Showing 3 changed files with 96 additions and 49 deletions.
diff --git a/gocore/dwarf.go b/gocore/dwarf.go
@@ -255,17 +255,19 @@ func runtimeName(dt dwarf.Type) string {
 	}
 }
 
+// A typeChunk records type information for a portion of an object.
+// Similar to a typeInfo, but it has an offset so it can be used for interior typings.
 type typeChunk struct {
-	a core.Address // address in object
-	t *Type        // type
-	r int64        // repeat count
+	off int64
+	t   *Type
+	r   int64
 }
 
-func (c typeChunk) min() core.Address {
-	return c.a
+func (c typeChunk) min() int64 {
+	return c.off
 }
-func (c typeChunk) max() core.Address {
-	return c.a.Add(c.r * c.t.Size)
+func (c typeChunk) max() int64 {
+	return c.off + c.r*c.t.Size
 }
 func (c typeChunk) size() int64 {
 	return c.r * c.t.Size
@@ -274,68 +276,97 @@ func (c typeChunk) matchingAlignment(d typeChunk) bool {
 	if c.t != d.t {
 		panic("can't check alignment of differently typed chunks")
 	}
-	if c.a >= d.a {
-		return d.a.Sub(c.a)%c.t.Size == 0
-	}
-	return c.a.Sub(d.a)%c.t.Size == 0
+	return (c.off-d.off)%c.t.Size == 0
 }
 
 func (c typeChunk) merge(d typeChunk) typeChunk {
-	if c.t != d.t {
+	t := c.t
+	if t != d.t {
 		panic("can't merge chunks with different types")
 	}
-	if c.a <= d.a {
-		delta := d.a.Sub(c.a)
-		if delta%c.t.Size != 0 {
-			panic("can't merge poorly aligned chunks")
-		}
-		return typeChunk{a: c.a, t: c.t, r: d.r + delta/c.t.Size}
-	}
-	delta := c.a.Sub(d.a)
-	if delta%c.t.Size != 0 {
+	size := t.Size
+	if (c.off-d.off)%size != 0 {
 		panic("can't merge poorly aligned chunks")
 	}
-	return typeChunk{a: d.a, t: c.t, r: c.r + delta/c.t.Size}
+	min := c.min()
+	max := c.max()
+	if x := d.min(); x < min {
+		min = x
+	}
+	if x := d.max(); x > max {
+		max = x
+	}
+	return typeChunk{off: min, t: t, r: (max - min) / size}
 }
 func (c typeChunk) String() string {
-	return fmt.Sprintf("%x[%d]%s", c.a, c.r, c.t)
+	return fmt.Sprintf("%x[%d]%s", c.off, c.r, c.t)
 }
 
 // typeHeap tries to label all the heap objects with types.
 func (p *Program) typeHeap() {
-	nobj := p.nObj
+	// Type info for the start of each object. a.k.a. "0 offset" typings.
+	p.types = make([]typeInfo, p.nObj)
 
-	// Mapping from object index to the type info we have for that object.
+	// Type info for the interior of objects, a.k.a. ">0 offset" typings.
 	// Type information is arranged in chunks.

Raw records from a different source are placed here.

-- pv_equiv track=rewrite | github.com/SithminiThennakoon/KLN_Timetable | backend/app/services/enrollment_inference.py | _split_assignment_count
-- ===== SOURCE A (Python) =====
-- def _split_assignment_count(group_sizes: list[int], limit: int | None) -> int:
--     if not group_sizes:
--         return 1
--     total = sum(group_sizes)
--     if not limit or total <= limit:
--         return 1
--
--     split_count = 0
--     current_total = 0
--     for size in sorted(group_sizes):
--         remaining = int(size)
--         while remaining > 0:
--             available = limit - current_total
--             if current_total > 0 and available == 0:
--                 split_count += 1
--                 current_total = 0
--                 available = limit
--             fragment_size = min(remaining, available)
--             current_total += fragment_size
--             remaining -= fragment_size
--             if current_total >= limit:
--                 split_count += 1
--                 current_total = 0
--
--     if current_total > 0:
--         split_count += 1
--     return max(1, split_count)
-- ===== SOURCE B (Python) =====
-- def _split_assignment_count(group_sizes: list[int], limit: int | None) -> int:
--     if not group_sizes:
--         return 1
--     total = sum(group_sizes)
--     if not limit or total <= limit:
--         return 1
--     positive = sum(s for s in group_sizes if s > 0)
--     return max(1, -(-positive // limit))
-- ===== Notes on version B (the rewrite author's own statement) =====
-- stated objective: faster
-- what changed: Replaces the sort plus per-unit fragment-packing loop by a closed form: bins filled to exact capacity make the split count ceil(sum_of_positive_sizes/limit), computed with integer arithmetic in one pass.
import Mathlib
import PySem

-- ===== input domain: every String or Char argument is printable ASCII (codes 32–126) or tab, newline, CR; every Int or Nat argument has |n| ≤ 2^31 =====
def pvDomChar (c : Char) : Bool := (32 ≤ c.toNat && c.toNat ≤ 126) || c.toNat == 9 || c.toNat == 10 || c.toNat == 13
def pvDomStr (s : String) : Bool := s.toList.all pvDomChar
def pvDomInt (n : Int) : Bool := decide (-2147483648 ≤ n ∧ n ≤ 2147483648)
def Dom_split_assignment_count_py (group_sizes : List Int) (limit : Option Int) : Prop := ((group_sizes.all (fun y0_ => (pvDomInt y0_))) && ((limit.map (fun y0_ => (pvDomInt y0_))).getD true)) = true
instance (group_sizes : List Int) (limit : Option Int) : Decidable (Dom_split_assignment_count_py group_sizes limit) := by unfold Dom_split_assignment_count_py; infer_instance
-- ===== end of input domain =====

-- B replaces A's sort + per-fragment bin-packing loop by the closed form
-- ceil(sum-of-positive-sizes / limit) computed with integer arithmetic (faster: asymptotic).


-- ===== PORT A =====
-- the inner `while remaining > 0` loop; fuel = remaining.toNat suffices (each pass
-- consumes at least one unit whenever limit ≥ 1); state = (current_total, split_count)
def pvWhileA : Nat → Int → Int → Int → Int → Int × Int
  | 0, _, _, ct, sc => (ct, sc)
  | f+1, l, r, ct, sc =>
    if r > 0 then
      let avail := l - ct
      let t1 : Int × Int × Int := if ct > 0 ∧ avail = 0 then (sc + 1, 0, l) else (sc, ct, avail)
      let frag := min r t1.2.2
      let ct2 := t1.2.1 + frag
      let r2 := r - frag
      let t2 : Int × Int := if ct2 ≥ l then (t1.1 + 1, 0) else (t1.1, ct2)
      pvWhileA f l r2 t2.2 t2.1
    else (ct, sc)

-- the `for size in sorted(group_sizes)` loop
def pvForA (l : Int) : List Int → Int × Int → Int × Int
  | [], st => st
  | s :: rest, st => pvForA l rest (pvWhileA s.toNat l s st.1 st.2)

def split_assignment_count_py (group_sizes : List Int) (limit : Option Int) : Int :=
  if group_sizes = [] then 1
  else
    let total := group_sizes.sum
    match limit with
    | none => 1                          -- `not limit` truthiness: None
    | some l =>
      if l = 0 then 1                    -- `not limit` truthiness: 0
      else if total ≤ l then 1
      else
        let st := pvForA l (PySem.List.sorted group_sizes (fun x => x) false) (0, 0)
        let sc := if st.1 > 0 then st.2 + 1 else st.2
        max 1 sc

-- ===== PORT B =====
def split_assignment_count_py_alt (group_sizes : List Int) (limit : Option Int) : Int :=
  if group_sizes = [] then 1
  else
    let total := group_sizes.sum
    match limit with
    | none => 1
    | some l =>
      if l = 0 then 1
      else if total ≤ l then 1
      else
        let positive := (group_sizes.filter (fun s => decide (0 < s))).sum
        max 1 (-(PySem.Int.floordiv (-positive) l))

-- ===== PRECONDITION & SPEC =====
-- Pre_ excludes exactly the inputs where Python A never returns: with a negative limit,
-- a total above it and some positive size, A's while loop runs forever (available < 0
-- makes `remaining` grow); A returns on every other input.
def Pre_split_assignment_count_py (group_sizes : List Int) (limit : Option Int) : Prop :=
  (limit.all (fun l =>
    decide (0 ≤ l) || decide (group_sizes.sum ≤ l) || group_sizes.all (fun s => decide (s ≤ 0)))) = true

instance (group_sizes : List Int) (limit : Option Int) : Decidable (Pre_split_assignment_count_py group_sizes limit) := by
  unfold Pre_split_assignment_count_py; infer_instance

def pvWitness_split_assignment_count_py : List Int × Option Int := ([7, 7, 7], some 5)

def Spec_split_assignment_count_py (group_sizes : List Int) (limit : Option Int) (out : Int) : Prop := out = split_assignment_count_py_alt group_sizes limit
instance (group_sizes : List Int) (limit : Option Int) (out : Int) : Decidable (Spec_split_assignment_count_py group_sizes limit out) := by unfold Spec_split_assignment_count_py; infer_instance

-- ===== CLAIM (what is proved, stated in full; the proofs are below) =====
def Claim_equal_split_assignment_count_py : Prop := ∀ (group_sizes : List Int) (limit : Option Int), Dom_split_assignment_count_py group_sizes limit → Pre_split_assignment_count_py group_sizes limit → Spec_split_assignment_count_py group_sizes limit (split_assignment_count_py group_sizes limit)

-- ===== LEMMAS AND PROOFS =====

-- the while loop keeps 0 ≤ current_total < limit and conserves
-- split_count * limit + current_total + remaining-to-do
theorem pvWhileA_spec (fuel : Nat) : ∀ (l r ct sc : Int), 1 ≤ l → 0 ≤ ct → ct < l →
    r.toNat ≤ fuel →
    0 ≤ (pvWhileA fuel l r ct sc).1 ∧ (pvWhileA fuel l r ct sc).1 < l ∧
      (pvWhileA fuel l r ct sc).2 * l + (pvWhileA fuel l r ct sc).1 = sc * l + ct + max r 0 := by
  induction fuel with
  | zero =>
    intro l r ct sc hl hct0 hctl hr
    have : max r 0 = 0 := by omega
    simp [pvWhileA, this]
    constructor
    · omega
    · omega
  | succ f ih =>
    intro l r ct sc hl hct0 hctl hr
    by_cases hrpos : r > 0
    · have hdead : ¬ (ct > 0 ∧ l - ct = 0) := by omega
      simp only [pvWhileA, if_pos hrpos, if_neg hdead]
      set frag := min r (l - ct) with hfrag
      have hf1 : 1 ≤ frag := le_min (by omega) (by omega)
      have hfr : frag ≤ r := min_le_left _ _
      have hfa : frag ≤ l - ct := min_le_right _ _
      have hr2 : (r - frag).toNat ≤ f := by omega
      by_cases hfull : ct + frag ≥ l
      · have hceq : ct + frag = l := by omega
        simp only [if_pos hfull]
        obtain ⟨h1, h2, h3⟩ := ih l (r - frag) 0 (sc + 1) hl (le_refl 0) (by omega) hr2
        refine ⟨h1, h2, ?_⟩
        have hm1 : max (r - frag) 0 = r - frag := by omega
        have hm2 : max r 0 = r := by omega
        have he : (sc + 1) * l = sc * l + l := by ring
        rw [hm1] at h3
        rw [hm2]
        linarith [h3]
      · simp only [if_neg hfull]
        obtain ⟨h1, h2, h3⟩ := ih l (r - frag) (ct + frag) sc hl (by omega) (by omega) hr2
        refine ⟨h1, h2, ?_⟩
        have hm1 : max (r - frag) 0 = r - frag := by omega
        have hm2 : max r 0 = r := by omega
        rw [hm1] at h3
        rw [hm2]
        linarith [h3]
    · have : max r 0 = 0 := by omega
      simp [pvWhileA, if_neg hrpos, this]
      constructor
      · omega
      · omega

-- the for loop accumulates the sum of the positive parts
theorem pvForA_spec (xs : List Int) : ∀ (l ct sc : Int), 1 ≤ l → 0 ≤ ct → ct < l →
    0 ≤ (pvForA l xs (ct, sc)).1 ∧ (pvForA l xs (ct, sc)).1 < l ∧
      (pvForA l xs (ct, sc)).2 * l + (pvForA l xs (ct, sc)).1
        = sc * l + ct + (xs.map (fun s => max s 0)).sum := by
  induction xs with
  | nil => intro l ct sc hl h0 h1; refine ⟨h0, h1, ?_⟩; simp [pvForA]
  | cons s rest ih =>
    intro l ct sc hl h0 h1
    obtain ⟨w1, w2, w3⟩ := pvWhileA_spec s.toNat l s ct sc hl h0 h1 (le_refl _)
    simp only [pvForA]
    obtain ⟨r1, r2, r3⟩ := ih l (pvWhileA s.toNat l s ct sc).1 (pvWhileA s.toNat l s ct sc).2 hl w1 w2
    refine ⟨r1, r2, ?_⟩
    simp only [List.map_cons, List.sum_cons]
    rw [r3, w3]
    ring

-- when every size is ≤ 0 the for loop never moves (fuel s.toNat = 0)
theorem pvForA_nonpos (l : Int) (xs : List Int) (h : ∀ s ∈ xs, s ≤ 0) (st : Int × Int) :
    pvForA l xs st = st := by
  induction xs generalizing st with
  | nil => simp [pvForA]
  | cons s rest ih =>
    have hs : s ≤ 0 := h s (List.mem_cons_self)
    have : s.toNat = 0 := by omega
    simp only [pvForA, this, pvWhileA]
    exact ih (fun x hx => h x (List.mem_cons_of_mem _ hx)) st

theorem possum_eq_filter (xs : List Int) :
    (xs.map (fun s => max s 0)).sum = (xs.filter (fun s => decide (0 < s))).sum := by
  induction xs with
  | nil => simp
  | cons s rest ih =>
    by_cases hs : 0 < s
    · simp [hs, ih]; omega
    · simp [hs, ih]; omega

-- ===== VERDICT (by name: the statement is the Claim_ definition above) =====
theorem split_assignment_count_py_spec : Claim_equal_split_assignment_count_py := by
  intro gs limit _ hpre
  unfold Spec_split_assignment_count_py split_assignment_count_py split_assignment_count_py_alt
  by_cases hnil : gs = []
  · simp [hnil]
  · simp only [if_neg hnil]
    match limit with
    | none => rfl
    | some l =>
      by_cases hl0 : l = 0
      · simp [hl0]
      · simp only [if_neg hl0]
        by_cases htot : gs.sum ≤ l
        · simp [htot]
        · simp only [if_neg htot]
          unfold Pre_split_assignment_count_py at hpre
          simp [Option.all_some, htot] at hpre
          have hcases : 0 ≤ l ∨ ∀ s ∈ gs, s ≤ 0 := by
            rcases hpre with h | h
            · exact Or.inl h
            · exact Or.inr h
          rcases hcases with hlpos | hneg
          · -- main case: 1 ≤ l
            have hl1 : 1 ≤ l := by omega
            set xs := PySem.List.sorted gs (fun x => x) false with hxs
            obtain ⟨h1, h2, h3⟩ := pvForA_spec xs l 0 0 hl1 (le_refl 0) (by omega)
            set ct := (pvForA l xs (0, 0)).1
            set sc := (pvForA l xs (0, 0)).2
            have hperm : xs.Perm gs := PySem.List.sorted_perm gs (fun x => x) false
            have hsum : (xs.map (fun s => max s 0)).sum = (gs.map (fun s => max s 0)).sum :=
              (hperm.map (fun s => max s 0)).sum_eq
            set P := (gs.filter (fun s => decide (0 < s))).sum with hP
            have hPeq : sc * l + ct = P := by
              rw [h3, hsum, possum_eq_filter]; ring
            have hq : -(PySem.Int.floordiv (-P) l)
                = (if ct > 0 then sc + 1 else sc) := by
              rw [PySem.Int.neg_floordiv_neg_eq_iff_of_pos (by omega)]
              by_cases hct : ct > 0
              · simp only [if_pos hct]
                constructor
                · nlinarith
                · nlinarith
              · simp only [if_neg hct]
                have : ct = 0 := by omega
                constructor
                · nlinarith
                · nlinarith
            simp only [hq]
          · -- l < 0 (or any l) with all sizes ≤ 0: both sides are 1
            have hxs : ∀ s ∈ PySem.List.sorted gs (fun x => x) false, s ≤ 0 := by
              intro s hs
              exact hneg s ((PySem.List.mem_sorted gs (fun x => x) false s).1 hs)
            rw [pvForA_nonpos l _ hxs]
            have hfil : gs.filter (fun s => decide (0 < s)) = [] := by
              rw [List.filter_eq_nil_iff]
              intro s hs
              simpa using not_lt.mpr (hneg s hs)
            simp [hfil, PySem.Int.floordiv]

Chunks are stored in an
 	// arbitrary order, and are guaranteed to not overlap. If types are
 	// equal, chunks are also guaranteed not to abut.
-	types := make([][]typeChunk, nobj)
-
-	// The common case is that objects will have only one typeChunk.

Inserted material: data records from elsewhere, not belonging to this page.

-- pv_equiv track=rewrite | github.com/Kacperon/Projekty | ASD/1etap/cw/cw.py | zamiana
-- ===== SOURCE A (Python) =====
-- def zamiana(T,a,b):
--     n=len(T)
--     if a>b:
--         i=find(T,a)
--         while i>0 and T[i-1]>b:
--             T[i]=T[i-1]
--             i-=1
--         T[i]=b
--     else:
--         i=find(T,a)
--         while i<n-1 and T[i+1]<b:
--             T[i]=T[i+1]
--             i+=1
--         T[i]=b
--     return T
--
-- def find(T, a):
--     n = len(T)
--     left = 0
--     right = n - 1
--     if a<T[0]:
--         return 0
--     while left <= right:
--         mid = left + (right - left) // 2
--         if T[mid] == a:
--             return mid
--         elif T[mid] < a:
--             left = mid + 1
--         else:
--             right = mid - 1
--     if T[mid]>a:
--         mid-=1
--     return mid
-- ===== SOURCE B (Python) =====
-- def zamiana(T, a, b):
--     # Computes the insertion boundary with next() over an index range and rebuilds the
--     # result by slicing; returns a fresh list (A shifts elements inside T and returns T).
--     i = find(T, a)
--     if a > b:
--         j = next((p for p in range(i, 0, -1) if T[p - 1] <= b), 0)
--         return T[:j] + [b] + T[j:i] + T[i + 1:]
--     else:
--         j = next((p for p in range(i, len(T) - 1) if T[p + 1] >= b), len(T) - 1)
--         return T[:i] + T[i + 1:j + 1] + [b] + T[j + 1:]
--
-- def find(T, a):
--     n = len(T)
--     left = 0
--     right = n - 1
--     if a < T[0]:
--         return 0
--     while left <= right:
--         mid = left + (right - left) // 2
--         if T[mid] == a:
--             return mid
--         elif T[mid] < a:
--             left = mid + 1
--         else:
--             right = mid - 1
--     if T[mid] > a:
--         mid -= 1
--     return mid
-- ===== Notes on version B (the rewrite author's own statement) =====
-- stated objective: alternative
-- what changed: B keeps A's binary-search find but replaces A's two destructive element-shifting while-loops with computing the insertion boundary via next() over an index range and rebuilding the result by list slicing (B returns a fresh list; A mutates T in place and returns it).
import Mathlib
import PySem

-	// Allocate storage for one typeChunk per object upfront.
-	typeStore := make([]typeChunk, nobj)
-	for i := 0; i < nobj; i++ {
-		types[i] = typeStore[i:i : i+1]
-	}
+	// Interior typings are kept separate because they hopefully are rare.
+	// TODO: They aren't really that rare. On some large heaps I tried
+	// ~50% of objects have an interior pointer into them.
+	interior := map[int][]typeChunk{}
 
 	// Typings we know about but haven't scanned yet.
-	var work []typeChunk
+	type workRecord struct {
+		a core.Address
+		t *Type
+		r int64
+	}
+	var work []workRecord
 
 	// add records the fact that we know the object at address a has
 	// r copies of type t.
 	add := func(a core.Address, t *Type, r int64) {
 		if a == 0 { // nil pointer
 			return
 		}
-		i, _ := p.findObjectIndex(a)
+		i, off := p.findObjectIndex(a)
 		if i < 0 { // pointer doesn't point to an object in the Go heap
 			return
 		}
-		c := typeChunk{a: a, t: t, r: r}
+		if off == 0 {
+			// We have a 0-offset typing. Replace existing 0-offset typing
+			// if the new one is larger.
+			ot := p.types[i].t
+			or := p.types[i].r
+			if ot == nil || r*t.Size > or*ot.Size {
+				if t == ot {
+					// Scan just the new section.
+					work = append(work, workRecord{
+						a: a.Add(or * ot.Size),
+						t: t,
+						r: r - or,
+					})
+				} else {
+					// Rescan the whole typing using the updated type.
+					work = append(work, workRecord{
+						a: a,
+						t: t,
+						r: r,
+					})
+				}
+				p.types[i].t = t
+				p.types[i].r = r
+			}
+			return
+		}
+
+		// Add an interior typing to object #i.
+		c := typeChunk{off: off, t: t, r: r}
 
 		// Merge the given typing into the chunks we already know.
 		// TODO: this could be O(n) per insert if there are lots of internal pointers.
-		chunks := types[i]
+		chunks := interior[i]
 		newchunks := chunks[:0]
 		addWork := true
 		for _, d := range chunks {
@@ -380,12 +411,16 @@ func (p *Program) typeHeap() {
 		}
 		// Add new chunk to list of chunks for object.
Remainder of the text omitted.